-- pv_equiv track=rewrite | github.com/luffydon/integrator-agent-test | app/intent_engine/rules.py | substring_hits
-- ===== SOURCE A (Python) =====
-- from typing import Dict, List, Tuple
--
-- def substring_hits(text: str, words: List[str]) -> List[str]:
--     text_l = (text or "").lower()
--     hits = []
--     for w in words:
--         wl = w.lower()
--         if wl in text_l and wl not in hits:
--             hits.append(wl)
--     return hits
-- ===== SOURCE B (Python) =====
-- def substring_hits(text, words):
--     text_l = (text or "").lower()
--     n = len(text_l)
--     lows = [w.lower() for w in words]
--     subs = set()
--     for L in set(map(len, lows)):
--         for i in range(n - L + 1):
--             subs.add(text_l[i:i + L])
--     return [wl for wl in dict.fromkeys(lows) if wl in subs]
-- ===== Notes on version B (the rewrite author's own statement) =====
-- stated objective: faster
-- what changed: B builds a hash-set index of every substring of the lowered text whose length occurs among the words, then emits the deduplicated lowered words by O(1) set lookup, instead of A's per-word substring scan of the text with a list-membership dedup.
import Mathlib
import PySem

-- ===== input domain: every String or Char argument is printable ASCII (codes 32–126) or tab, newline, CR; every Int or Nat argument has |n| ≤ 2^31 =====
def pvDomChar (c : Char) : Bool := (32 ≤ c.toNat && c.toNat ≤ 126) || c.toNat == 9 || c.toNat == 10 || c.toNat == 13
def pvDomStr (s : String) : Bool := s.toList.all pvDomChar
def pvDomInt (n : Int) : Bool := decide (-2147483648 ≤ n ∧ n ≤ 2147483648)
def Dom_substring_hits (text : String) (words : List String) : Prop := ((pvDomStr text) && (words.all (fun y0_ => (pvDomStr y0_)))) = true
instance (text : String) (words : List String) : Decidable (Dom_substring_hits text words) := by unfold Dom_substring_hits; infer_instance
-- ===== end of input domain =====

-- B indexes the text once: it collects every substring of the lowered text whose length
-- occurs among the lowered words into a set, then emits the deduplicated lowered words
-- that are in that set — instead of A's per-word substring scan of the text.

-- ===== PORT A =====
def substring_hits (text : String) (words : List String) : List String :=
  let text_l := PySem.Str.lower (if text = "" then "" else text)
  words.foldl (fun hits w =>
    let wl := PySem.Str.lower w
    if PySem.Str.isIn wl text_l = true ∧ wl ∉ hits then hits ++ [wl] else hits) []

-- ===== PORT B =====
def substring_hits_alt (text : String) (words : List String) : List String :=
  let text_l := PySem.Str.lower (if text = "" then "" else text)
  let n := PySem.Str.len text_l
  let lows := words.map PySem.Str.lower
  let subs : PySem.Set String :=
    (PySem.Set.ofList (lows.map PySem.Str.len)).foldl
      (fun s L => (PySem.List.pyRange 0 (n - L + 1) 1).foldl
        (fun s i => PySem.Set.add s (PySem.Str.slice text_l (some i) (some (i + L)))) s)
      PySem.Set.empty
  (PySem.List.dedup lows).filter (fun wl => PySem.Set.contains subs wl)

-- ===== PRECONDITION & SPEC =====
def Spec_substring_hits (text : String) (words : List String) (out : List String) : Prop := out = substring_hits_alt text words
instance (text : String) (words : List String) (out : List String) : Decidable (Spec_substring_hits text words out) := by unfold Spec_substring_hits; infer_instance

-- ===== CLAIM =====
def Claim_equal_substring_hits : Prop := ∀ (text : String) (words : List String), Dom_substring_hits text words → Spec_substring_hits text words (substring_hits text words)

-- ===== LEMMAS AND PROOFS =====

-- A's fold starting from the p-hits of `seen` equals filtering the p-hits of the set update.
theorem pv_fold_eq_filter_update (p : String → Bool) :
    ∀ (ys seen : List String),
      ys.foldl (fun hits wl => if p wl = true ∧ wl ∉ hits then hits ++ [wl] else hits)
        (seen.filter p)
      = (PySem.Set.update seen ys).filter p := by
  intro ys
  induction ys with
  | nil => intro seen; rfl
  | cons y ys ih =>
    intro seen
    simp only [List.foldl_cons]
    by_cases hp : p y = true
    · by_cases hm : y ∈ seen
      · have h1 : (if p y = true ∧ y ∉ seen.filter p then seen.filter p ++ [y] else seen.filter p)
            = seen.filter p := by
          rw [if_neg]; simp [List.mem_filter, hm, hp]
        have h2 : PySem.Set.update seen (y :: ys) = PySem.Set.update seen ys := by
          show PySem.Set.update (PySem.Set.add seen y) ys = _
          simp [PySem.Set.add, hm]
        rw [h1, h2, ih]
      · have h1 : (if p y = true ∧ y ∉ seen.filter p then seen.filter p ++ [y] else seen.filter p)
            = (seen ++ [y]).filter p := by
          rw [if_pos ⟨hp, by simp [List.mem_filter, hm]⟩]
          simp [List.filter_append, hp]
        have h2 : PySem.Set.update seen (y :: ys) = PySem.Set.update (seen ++ [y]) ys := by
          show PySem.Set.update (PySem.Set.add seen y) ys = _
          simp [PySem.Set.add, hm]
        rw [h1, h2, ih]
    · have h1 : (if p y = true ∧ y ∉ seen.filter p then seen.filter p ++ [y] else seen.filter p)
          = seen.filter p := by
        rw [if_neg]; tauto
      by_cases hm : y ∈ seen
      · have h2 : PySem.Set.update seen (y :: ys) = PySem.Set.update seen ys := by
          show PySem.Set.update (PySem.Set.add seen y) ys = _
          simp [PySem.Set.add, hm]
        rw [h1, h2, ih]
      · have h2 : PySem.Set.update seen (y :: ys) = PySem.Set.update (seen ++ [y]) ys := by
          show PySem.Set.update (PySem.Set.add seen y) ys = _
          simp [PySem.Set.add, hm]
        have h3 : (seen ++ [y]).filter p = seen.filter p := by
          simp [List.filter_append, hp]
        rw [h1, h2, ← h3, ih]

-- membership in a fold that only adds f-images
theorem pv_mem_foldl_add {α β : Type} [BEq α] [LawfulBEq α] (f : β → α) :
    ∀ (xs : List β) (s0 : PySem.Set α) (x : α),
      (x ∈ xs.foldl (fun s i => PySem.Set.add s (f i)) s0) ↔ x ∈ s0 ∨ ∃ i ∈ xs, f i = x := by
  intro xs
  induction xs with
  | nil => intro s0 x; simp
  | cons y ys ih =>
    intro s0 x
    simp only [List.foldl_cons, ih, PySem.Set.mem_add, List.mem_cons]
    constructor
    · rintro (⟨h | h⟩ | ⟨i, hi, hf⟩)
      · exact Or.inl h
      · exact Or.inr ⟨y, Or.inl rfl, h.symm⟩
      · exact Or.inr ⟨i, Or.inr hi, hf⟩
    · rintro (h | ⟨i, hi | hi, hf⟩)
      · exact Or.inl (Or.inl h)
      · exact Or.inl (Or.inr (hi ▸ hf.symm))
      · exact Or.inr ⟨i, hi, hf⟩

-- membership in a nested fold of adds
theorem pv_mem_outer {α β γ : Type} [BEq α] [LawfulBEq α] (R : γ → List β) (g : γ → β → α) :
    ∀ (ls : List γ) (s0 : PySem.Set α) (x : α),
      (x ∈ ls.foldl (fun s L => (R L).foldl (fun s i => PySem.Set.add s (g L i)) s) s0)
      ↔ x ∈ s0 ∨ ∃ L ∈ ls, ∃ i ∈ R L, g L i = x := by
  intro ls
  induction ls with
  | nil => intro s0 x; simp
  | cons M ms ih =>
    intro s0 x
    simp only [List.foldl_cons, ih, List.mem_cons]
    rw [pv_mem_foldl_add (f := fun i => g M i)]
    constructor
    · rintro ((h | ⟨i, hi, hf⟩) | ⟨L, hL, w⟩)
      · exact Or.inl h
      · exact Or.inr ⟨M, Or.inl rfl, i, hi, hf⟩
      · exact Or.inr ⟨L, Or.inr hL, w⟩
    · rintro (h | ⟨L, hL | hL, w⟩)
      · exact Or.inl (Or.inl h)
      · subst hL; exact Or.inl (Or.inr w)
      · exact Or.inr ⟨L, hL, w⟩

-- a slice of the text at a nonnegative window is an infix
theorem pv_slice_infix (tl : String) (i L : Int) (h0 : 0 ≤ i) (hL : 0 ≤ L) (wl : String)
    (h : PySem.Str.slice tl (some i) (some (i + L)) = wl) : wl.toList <:+: tl.toList := by
  have hw : wl.toList = (tl.toList.drop i.toNat).take ((i + L).toNat - i.toNat) := by
    rw [← h, PySem.Str.toList_slice, PySem.Chars.slice_eq_listSlice,
      PySem.List.slice_toNat _ h0 (by omega)]
  rw [hw]
  exact (List.take_prefix _ _).isInfix.trans (List.drop_suffix _ _).isInfix

-- conversely an infix occurrence yields a slice index inside B's range
theorem pv_infix_slice (tl wl : String) (h : wl.toList <:+: tl.toList) :
    ∃ i ∈ PySem.List.pyRange 0 (PySem.Str.len tl - PySem.Str.len wl + 1) 1,
      PySem.Str.slice tl (some i) (some (i + PySem.Str.len wl)) = wl := by
  rcases h with ⟨pre, post, hsplit⟩
  have hlen : tl.toList.length = pre.length + wl.toList.length + post.length := by
    rw [← hsplit]; simp only [List.length_append]
  refine ⟨(pre.length : Int), ?_, ?_⟩
  · rw [PySem.List.mem_pyRange_one]
    refine ⟨by positivity, ?_⟩
    rw [PySem.Str.len_eq, PySem.Str.len_eq]
    push_cast [hlen]
    omega
  · apply String.toList_inj.mp
    rw [PySem.Str.toList_slice, PySem.Chars.slice_eq_listSlice, PySem.Str.len_eq]
    have hcast : (pre.length : Int) + (wl.toList.length : Int)
        = ((pre.length + wl.toList.length : Nat) : Int) := by push_cast; ring
    rw [hcast, PySem.List.slice_natCast]
    have hdrop : tl.toList.drop pre.length = wl.toList ++ post := by
      rw [← hsplit, List.append_assoc]
      simp
    rw [hdrop]
    simp

-- ===== VERDICT =====
theorem substring_hits_spec : Claim_equal_substring_hits := by
  intro text words _
  show substring_hits text words = substring_hits_alt text words
  have hA : substring_hits text words
      = (PySem.List.dedup (words.map PySem.Str.lower)).filter
          (fun wl => PySem.Str.isIn wl (PySem.Str.lower (if text = "" then "" else text))) := by
    have key := pv_fold_eq_filter_update
        (fun wl => PySem.Str.isIn wl (PySem.Str.lower (if text = "" then "" else text)))
        (words.map PySem.Str.lower) []
    rw [List.foldl_map] at key
    rw [PySem.Set.update_nil_left, ← PySem.List.dedup_eq_ofList] at key
    exact key
  have hB : substring_hits_alt text words
      = (PySem.List.dedup (words.map PySem.Str.lower)).filter
          (fun wl => PySem.Set.contains
            (((PySem.Set.ofList ((words.map PySem.Str.lower).map PySem.Str.len)).foldl
              (fun s L => (PySem.List.pyRange 0
                  (PySem.Str.len (PySem.Str.lower (if text = "" then "" else text)) - L + 1) 1).foldl
                (fun s i => PySem.Set.add s (PySem.Str.slice
                  (PySem.Str.lower (if text = "" then "" else text)) (some i) (some (i + L)))) s)
              PySem.Set.empty : PySem.Set String)) wl) := rfl
  rw [hA, hB]
  apply List.filter_congr
  intro wl hwl
  have hwl' : wl ∈ words.map PySem.Str.lower := (PySem.List.mem_dedup _ _).mp hwl
  set tl := PySem.Str.lower (if text = "" then "" else text) with htl
  have houter := pv_mem_outer
      (R := fun L => PySem.List.pyRange 0 (PySem.Str.len tl - L + 1) 1)
      (g := fun L i => PySem.Str.slice tl (some i) (some (i + L)))
      (PySem.Set.ofList ((words.map PySem.Str.lower).map PySem.Str.len))
      PySem.Set.empty wl
  by_cases hin : PySem.Str.isIn wl tl = true
  · rw [hin]
    symm
    rw [PySem.Set.contains_iff, houter]
    refine Or.inr ⟨PySem.Str.len wl, ?_, ?_⟩
    · rw [PySem.Set.mem_ofList]
      exact List.mem_map.mpr ⟨wl, hwl', rfl⟩
    · exact pv_infix_slice tl wl ((PySem.Str.isIn_iff_infix _ _).mp hin)
  · rw [eq_false_of_ne_true hin]
    symm
    rw [← Bool.not_eq_true, PySem.Set.contains_iff, houter]
    rintro (h | ⟨L, hL, i, hi, hf⟩)
    · simp [PySem.Set.empty] at h
    · apply hin
      rw [PySem.Set.mem_ofList] at hL
      rcases List.mem_map.mp hL with ⟨w', _, hLw⟩
      have hLnn : 0 ≤ L := by rw [← hLw, PySem.Str.len_eq]; positivity
      rw [PySem.List.mem_pyRange_one] at hi
      rw [PySem.Str.isIn_iff_infix]
      exact pv_slice_infix tl i L hi.1 hLnn wl hf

**What you should do:** Only the lines above that hold "import" are wanted. Show every one of them.

**Reply to the task:**
-- from typing import Dict, List, Tuple
import Mathlib
import PySem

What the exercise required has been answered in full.